There is no nobler achievement of the human mind than the production of a national literature. Its materials are more diverse, its forms are more varied, its sources are more numerous, its life is more enduring, than those of any other product of the conscious or the unconscious art of man. It appeals, too, to a much larger number for reception and approval, and satisfies broader and larger wants than any other work of the busy brain or the skilful hand.

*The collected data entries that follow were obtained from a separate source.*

-- pv_equiv track=rewrite | github.com/sakachris/alx-higher_level_programming | 0x04-python-more_data_structures/12-roman_to_int.py | roman_list
-- ===== SOURCE A (Python) =====
-- roman = dict([('I', 1), ('V', 5), ('X', 10), ('L', 50), ('C', 100), ('D', 500),
--               ('M', 1000), ('IV', 4), ('IX', 9), ('XL', 40),
--               ('XC', 90), ('CD', 400), ('CM', 900)])
--
-- def roman_list(rom_str):
--     lst = []
--     i = 0
--     while (i < len(rom_str)):
--         if rom_str[i:i+2] in roman:
--             lst += [rom_str[i:i+2]]
--             i += 2
--         else:
--             lst += [rom_str[i]]
--             i += 1
--     return lst
-- ===== SOURCE B (Python) =====
-- # One-pass state machine: carry a pending char, pair it with the next char when
-- # they form a subtractive pair; no index arithmetic or slicing.
-- PAIRS = {'IV', 'IX', 'XL', 'XC', 'CD', 'CM'}
--
--
-- def roman_list(rom_str):
--     out = []
--     pend = None
--     for c in rom_str:
--         if pend is None:
--             pend = c
--         elif pend + c in PAIRS:
--             out.append(pend + c)
--             pend = None
--         else:
--             out.append(pend)
--             pend = c
--     if pend is not None:
--         out.append(pend)
--     return out
-- ===== Notes on version B (the rewrite author's own statement) =====
-- stated objective: faster
-- what changed: Replaced the index/slice while-loop testing 2-char slices against the 13-key dict with a one-pass pending-character state machine over the six subtractive pairs (no slicing, no index arithmetic, no per-step list concatenation).
import Mathlib
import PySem

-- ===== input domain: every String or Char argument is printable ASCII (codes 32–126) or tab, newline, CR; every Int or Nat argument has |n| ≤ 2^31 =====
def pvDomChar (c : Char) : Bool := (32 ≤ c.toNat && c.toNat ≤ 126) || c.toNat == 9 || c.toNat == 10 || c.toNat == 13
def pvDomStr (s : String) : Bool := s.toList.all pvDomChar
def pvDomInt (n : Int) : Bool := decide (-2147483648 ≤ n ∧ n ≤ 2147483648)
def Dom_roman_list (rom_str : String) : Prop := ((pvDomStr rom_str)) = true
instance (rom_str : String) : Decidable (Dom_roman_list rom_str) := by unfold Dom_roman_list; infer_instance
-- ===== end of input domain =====

-- B replaces A's index/slice while-loop over the 13-key dict with a one-pass
-- pending-character state machine over the six subtractive pairs (measured faster by a constant factor).

-- ===== PORT A =====
-- keys of the module-level dict `roman`, in insertion order; `rom_str[i:i+2] in roman`
-- is membership among the keys, checked here on code-point lists (strings as List Char)
def romanKeysA : List (List Char) :=
  [['I'], ['V'], ['X'], ['L'], ['C'], ['D'], ['M'],
   ['I','V'], ['I','X'], ['X','L'], ['X','C'], ['C','D'], ['C','M']]

-- the while-loop: index i over cs, accumulator lst, slice cs[i:i+2] as (drop i).take 2
def romanAGo (cs : List Char) (i : Nat) (lst : List String) : List String :=
  if h : i < cs.length then
    let two := PySem.List.slice cs (some (i : Int)) (some ((i : Int) + 2))
    if romanKeysA.contains two then
      romanAGo cs (i + 2) (lst ++ [String.ofList two])
    else
      romanAGo cs (i + 1) (lst ++ [String.ofList [cs[i]]])
  else lst
termination_by cs.length - i

def roman_list (rom_str : String) : List String :=
  romanAGo rom_str.toList 0 []

-- ===== PORT B =====
def pairsB : List (Char × Char) :=
  [('I','V'), ('I','X'), ('X','L'), ('X','C'), ('C','D'), ('C','M')]

-- state machine: `pend` is the optional pending character
def romanBGo : Option Char → List Char → List String
  | none, [] => []
  | some p, [] => [String.ofList [p]]
  | none, c :: rest => romanBGo (some c) rest
  | some p, c :: rest =>
      if pairsB.contains (p, c) then String.ofList [p, c] :: romanBGo none rest
      else String.ofList [p] :: romanBGo (some c) rest

def roman_list_alt (rom_str : String) : List String :=
  romanBGo none rom_str.toList

-- ===== PRECONDITION & SPEC =====
def Spec_roman_list (rom_str : String) (out : List String) : Prop := out = roman_list_alt rom_str
instance (rom_str : String) (out : List String) : Decidable (Spec_roman_list rom_str out) := by unfold Spec_roman_list; infer_instance

-- ===== CLAIM (what is proved, stated in full; the proofs are below) =====
def Claim_equal_roman_list : Prop := ∀ (rom_str : String), Dom_roman_list rom_str → Spec_roman_list rom_str (roman_list rom_str)

-- ===== LEMMAS AND PROOFS =====

-- common reference tokenizer (structural on the suffix)
def tokR : List Char → List String
  | [] => []
  | [a] => [String.ofList [a]]
  | a :: b :: rest =>
      if pairsB.contains (a, b) then String.ofList [a, b] :: tokR rest
      else String.ofList [a] :: tokR (b :: rest)

lemma keysA_pair (a b : Char) :
    romanKeysA.contains [a, b] = pairsB.contains (a, b) := by
  simp [romanKeysA, pairsB, Prod.ext_iff]

lemma romanBGo_tok (cs : List Char) :
    romanBGo none cs = tokR cs ∧ ∀ p, romanBGo (some p) cs = tokR (p :: cs) := by
  induction hn : cs.length using Nat.strong_induction_on generalizing cs with
  | _ n ih =>
  subst hn
  cases cs with
  | nil => exact ⟨rfl, fun p => rfl⟩
  | cons c rest =>
    have hrest := ih rest.length (by simp) rest rfl
    refine ⟨by simpa [romanBGo] using hrest.2 c, ?_⟩
    intro p
    cases rest with
    | nil => simp [romanBGo, tokR]
    | cons d rest' =>
      have hrest' := ih rest'.length (by simp) rest' rfl
      by_cases hp : (p, c) ∈ pairsB
      · simp [romanBGo, tokR, hp, hrest'.2]
      · simp [romanBGo, tokR, hp, hrest'.1, hrest'.2]

lemma romanAGo_tok : ∀ (cs : List Char) (i : Nat) (lst : List String),
    romanAGo cs i lst = lst ++ tokR (cs.drop i) := by
  intro cs i lst
  induction hfuel : cs.length - i using Nat.strong_induction_on generalizing i lst with
  | _ fuel ih =>
  subst hfuel
  rw [romanAGo]
  by_cases h : i < cs.length
  · simp only [h, dif_pos]
    have hslice : PySem.List.slice cs (some (i : Int)) (some ((i : Int) + 2))
        = (cs.drop i).take 2 := by
      have := PySem.List.slice_natCast_add cs (j := i) (n := 2)
      simpa using this
    cases hd : cs.drop i with
    | nil => exact absurd (List.drop_eq_nil_iff.mp hd) (by omega)
    | cons a t =>
      have hA : cs[i] = a := by
        have h1 : cs[i]? = some a := by
          rw [show i = i + 0 by omega, ← List.getElem?_drop, hd]
          rfl
        simp [List.getElem?_eq_getElem h] at h1
        exact h1
      cases t with
      | nil =>
        -- last character: both branches append [a] and the recursive call returns lst'
        have hlen : cs.length = i + 1 := by
          have := congrArg List.length hd
          simp at this; omega
        have htwo : (cs.drop i).take 2 = [a] := by simp [hd]
        have hnil1 : cs.drop (i + 1) = [] := List.drop_eq_nil_iff.mpr (by omega)
        have hnil2 : cs.drop (i + 2) = [] := List.drop_eq_nil_iff.mpr (by omega)
        rw [hslice, htwo, hA]
        by_cases hc : romanKeysA.contains [a] = true
        · rw [if_pos hc, ih (cs.length - (i + 2)) (by omega) (i + 2) _ rfl, hnil2]
          simp [tokR]
        · rw [if_neg hc, ih (cs.length - (i + 1)) (by omega) (i + 1) _ rfl, hnil1]
          simp [tokR]
      | cons b rest =>
        have hd1 : cs.drop (i + 1) = b :: rest := by
          have h1 : cs.drop (i + 1) = (cs.drop i).drop 1 := by rw [← List.drop_drop]
          simp [h1, hd]
        have hd2 : cs.drop (i + 2) = rest := by
          have h1 : cs.drop (i + 2) = (cs.drop i).drop 2 := by rw [← List.drop_drop]
          simp [h1, hd]
        have htwo : (cs.drop i).take 2 = [a, b] := by simp [hd]
        rw [hslice, htwo, keysA_pair, hA]
        by_cases hc : (a, b) ∈ pairsB
        · rw [if_pos (by simpa using hc), ih (cs.length - (i + 2)) (by omega) (i + 2) _ rfl, hd2]
          simp [tokR, hc]
        · rw [if_neg (by simpa using hc), ih (cs.length - (i + 1)) (by omega) (i + 1) _ rfl, hd1]
          simp [tokR, hc]
  · have : cs.drop i = [] := List.drop_eq_nil_iff.mpr (by omega)
    simp [h, this, tokR]

-- ===== VERDICT (by name: the statement is the Claim_ definition above) =====
theorem roman_list_spec : Claim_equal_roman_list := by
  intro rom_str _
  unfold Spec_roman_list roman_list roman_list_alt
  rw [romanAGo_tok, (romanBGo_tok rom_str.toList).1]
  simp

The literary art, dealing with the subtile forms of thought and of imagination, and wielding the flexible or the plastic substance of language, has to do with a finer and more delicate matter than clay or marble, plaster or canvas. Yet subtile as are those forms, evanescent as are their expressions, — only less so than those with which music is concerned, — they outlast the massive structure of the architect, and often have lost nothing of their freshness when the once bright fresco is stained and darkened with the touch of time, and the once symmetrical statue lies a torso in the dust. “By the simple agency of twenty-four little marks, stamped on the written or printed page,” said Mr. Everett, in his inaugural address at Washington University, St. Louis,— holding in his hand a volume of Homer, —”the immortal legend has flashed down to us through the vicissitudes of empires and eras; across the vast expanse of enlightened and benighted periods of history; from region to region, from his own rocky islet in the Aegean to shores unknown, undreamed of by him, — beneath the overwhelming billows of three thousand years, where peoples whole have sunk; and it now binds together, by the golden wires of intellect and taste, the mind of Europe and America, at this meridian

of their refinement, with the mind of every intervening age of literary culture, back to the cradle of infant Greece.”

The literary art is more catholic in its spirit and in its product than any of its sister arts. As its votaries are more numerous, so it puts among its store of treasures works whose parallel other arts would not think it worth while to preserve. A song, a ballad, an epigram, a proverb, though separated from its author by the waves of time, is rescued from oblivion, while a sketch, a model, a melody, of equal merit, is allowed to perish. The standard of excellence in the plastic or the graphic art may be higher than in the literary, and hence what fails to reach it is neglected, while every literary product of any worth is likely to survive, though not to be universally esteemed. .There is but one Raphael and one Michael Angelo; so, too, there is but one Shakespeare and one Milton; but the inferior...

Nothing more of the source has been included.